Make production in LA competitive:
I support expanding and building upon the Stay in LA coalition’s reforms to streamline permitting, reduce unnecessary delays and fees, and cut redundant requirements that drive production elsewhere.
Audit FilmLA:
I encourage a Controller audit of FilmLA to evaluate whether its contract structure, fee schedules, and response times align with the City’s economic competitiveness goals, and I want to explore whether film permitting should be handled directly by the City to improve accountability and efficiency.
Support local hiring and workforce pipelines for creatives and crew.
While I want to support the entertainment industry, we cannot bring back the industry without supporting our workers. Some productions relocate specifically to avoid union standards, wage protections, or safety requirements. That is not a model Los Angeles should replicate. We do not want to win work by weakening labor protections, we want to reinforce our crews and local hire pipelines and union requirements for all local productions.
Public safety reform for film productions:
I support eliminating redundant Los Angeles Police Department and Los Angeles Fire Department monitoring requirements where public safety is not at risk.

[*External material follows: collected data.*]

-- pv_equiv track=rewrite | github.com/SwainL/py4interview | binary_search_template.py | findLastElementLessThanKey
-- ===== SOURCE A (Python) =====
-- def findLastElementLessThanKey(arr, key):
--     """
--     查找最后一个小于key的元素
--     :param arr:
--     :param key:
--     :return:
--     """
--     start, end = 0, len(arr) - 1
--     while start <= end:
--         mid = start + (end - start) // 2
--         if arr[mid] >= key:
--             end = mid - 1
--         else:
--             start = mid + 1
--     return end
-- ===== SOURCE B (Python) =====
-- def findLastElementLessThanKey(arr, key):
--     """Recursive binary search: same comparison sequence, different decomposition."""
--     def rec(start, end):
--         if start > end:
--             return end
--         mid = (start + end) // 2
--         if arr[mid] < key:
--             return rec(mid + 1, end)
--         return rec(start, mid - 1)
--     return rec(0, len(arr) - 1)
-- ===== Notes on version B (the rewrite author's own statement) =====
-- stated objective: alternative
-- what changed: The iterative while-loop binary search is re-decomposed as a recursive helper rec(start, end) with base case start > end returning end, the midpoint computed as (start+end)//2 instead of start+(end-start)//2, and the branch comparison inverted (arr[mid] < key recurses right).
import Mathlib
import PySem

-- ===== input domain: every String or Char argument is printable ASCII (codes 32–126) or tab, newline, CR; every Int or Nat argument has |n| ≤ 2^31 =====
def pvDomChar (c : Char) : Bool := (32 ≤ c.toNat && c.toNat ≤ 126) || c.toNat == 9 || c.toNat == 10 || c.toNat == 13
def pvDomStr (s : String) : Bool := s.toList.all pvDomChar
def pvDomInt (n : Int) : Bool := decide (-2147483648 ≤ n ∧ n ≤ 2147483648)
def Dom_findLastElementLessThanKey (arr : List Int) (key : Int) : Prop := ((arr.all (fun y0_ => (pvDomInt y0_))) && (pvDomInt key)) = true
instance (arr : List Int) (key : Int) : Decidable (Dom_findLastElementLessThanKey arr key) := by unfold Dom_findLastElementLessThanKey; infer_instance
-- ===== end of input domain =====

-- B replaces A's while-loop by a recursive helper performing the same midpoint comparisons
-- (iterative → recursive decomposition); no speed change claimed.

-- ===== PORT A =====
-- A's while-loop: state (start, end); arr[mid] is always in range when probed, ported via pyGetD.
def pvLoopA (arr : List Int) (key : Int) (start e : Int) : Int :=
  if _h : start ≤ e then
    let mid := start + PySem.Int.floordiv (e - start) 2
    if PySem.List.pyGetD arr mid 0 ≥ key then
      pvLoopA arr key start (mid - 1)
    else
      pvLoopA arr key (mid + 1) e
  else e
termination_by (e + 1 - start).toNat
decreasing_by
  · have := PySem.Int.floordiv_two_mid_bounds (lo := start) (h := _h) (hi := e)
    have : PySem.Int.floordiv (start + e) 2 = start + PySem.Int.floordiv (e - start) 2 := by
      have h2 : start + e = (e - start) + 2 * start := by ring
      rw [h2, PySem.Int.floordiv, PySem.Int.floordiv, Int.add_mul_fdiv_left _ _ (by norm_num)]
      ring
    omega
  · have := PySem.Int.floordiv_two_mid_bounds (lo := start) (h := _h) (hi := e)
    have : PySem.Int.floordiv (start + e) 2 = start + PySem.Int.floordiv (e - start) 2 := by
      have h2 : start + e = (e - start) + 2 * start := by ring
      rw [h2, PySem.Int.floordiv, PySem.Int.floordiv, Int.add_mul_fdiv_left _ _ (by norm_num)]
      ring
    omega

def findLastElementLessThanKey (arr : List Int) (key : Int) : Int :=
  pvLoopA arr key 0 ((arr.length : Int) - 1)

-- ===== PORT B =====
-- B's recursive helper rec(start, end).
def pvRecB (arr : List Int) (key : Int) (start e : Int) : Int :=
  if _h : start > e then e
  else
    let mid := PySem.Int.floordiv (start + e) 2
    if PySem.List.pyGetD arr mid 0 < key then
      pvRecB arr key (mid + 1) e
    else
      pvRecB arr key start (mid - 1)
termination_by (e + 1 - start).toNat
decreasing_by
  · have := PySem.Int.floordiv_two_mid_bounds (lo := start) (h := by omega) (hi := e)
    omega
  · have := PySem.Int.floordiv_two_mid_bounds (lo := start) (h := by omega) (hi := e)
    omega

def findLastElementLessThanKey_alt (arr : List Int) (key : Int) : Int :=
  pvRecB arr key 0 ((arr.length : Int) - 1)

-- ===== PRECONDITION & SPEC =====
def Spec_findLastElementLessThanKey (arr : List Int) (key : Int) (out : Int) : Prop := out = findLastElementLessThanKey_alt arr key
instance (arr : List Int) (key : Int) (out : Int) : Decidable (Spec_findLastElementLessThanKey arr key out) := by unfold Spec_findLastElementLessThanKey; infer_instance

-- ===== CLAIM (what is proved, stated in full; the proofs are below) =====
def Claim_equal_findLastElementLessThanKey : Prop := ∀ (arr : List Int) (key : Int), Dom_findLastElementLessThanKey arr key → Spec_findLastElementLessThanKey arr key (findLastElementLessThanKey arr key)

-- ===== LEMMAS AND PROOFS =====

-- A's midpoint start + (e-start)//2 equals B's (start+e)//2.
theorem pv_mid_eq (start e : Int) :
    start + PySem.Int.floordiv (e - start) 2 = PySem.Int.floordiv (start + e) 2 := by
  have h2 : start + e = (e - start) + 2 * start := by ring
  rw [h2, PySem.Int.floordiv, PySem.Int.floordiv, Int.add_mul_fdiv_left _ _ (by norm_num)]
  ring

theorem pvLoopA_eq_pvRecB (arr : List Int) (key : Int) (start e : Int) :
    pvLoopA arr key start e = pvRecB arr key start e := by
  by_cases h : start ≤ e
  · have hb := PySem.Int.floordiv_two_mid_bounds (lo := start) (h := h) (hi := e)
    rw [pvLoopA, pvRecB]
    simp only [dif_pos h, dif_neg (by omega : ¬ start > e), pv_mid_eq]
    by_cases hc : PySem.List.pyGetD arr (PySem.Int.floordiv (start + e) 2) 0 ≥ key
    · rw [if_pos hc, if_neg (by omega)]
      exact pvLoopA_eq_pvRecB arr key start (PySem.Int.floordiv (start + e) 2 - 1)
    · rw [if_neg hc, if_pos (by omega)]
      exact pvLoopA_eq_pvRecB arr key (PySem.Int.floordiv (start + e) 2 + 1) e
  · rw [pvLoopA, pvRecB, dif_neg h, dif_pos (by omega : start > e)]
termination_by (e + 1 - start).toNat
decreasing_by
  · have := PySem.Int.floordiv_two_mid_bounds (lo := start) (h := h) (hi := e)
    omega
  · have := PySem.Int.floordiv_two_mid_bounds (lo := start) (h := h) (hi := e)
    omega

-- ===== VERDICT (by name: the statement is the Claim_ definition above) =====
theorem findLastElementLessThanKey_spec : Claim_equal_findLastElementLessThanKey := by
  intro arr key _
  unfold Spec_findLastElementLessThanKey findLastElementLessThanKey findLastElementLessThanKey_alt
  exact pvLoopA_eq_pvRecB arr key 0 ((arr.length : Int) - 1)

For routine traffic control or low-risk situations, I support creating a certified civilian traffic control program for film shoots where no public safety risk is present, and will instruct the CAO/CLA to conduct a feasibility study of establishing a pilot program authorizing certified civilian traffic control personnel for low-risk productions.
Protective creatives from AI:
Like with other technological advances, the government has been too slow to implement appropriate regulations. There are AI applications that make sense for the entertainment industry, and there are applications that don’t. I will support state and federal efforts to create regulations that safeguard entertainment workers and consumers.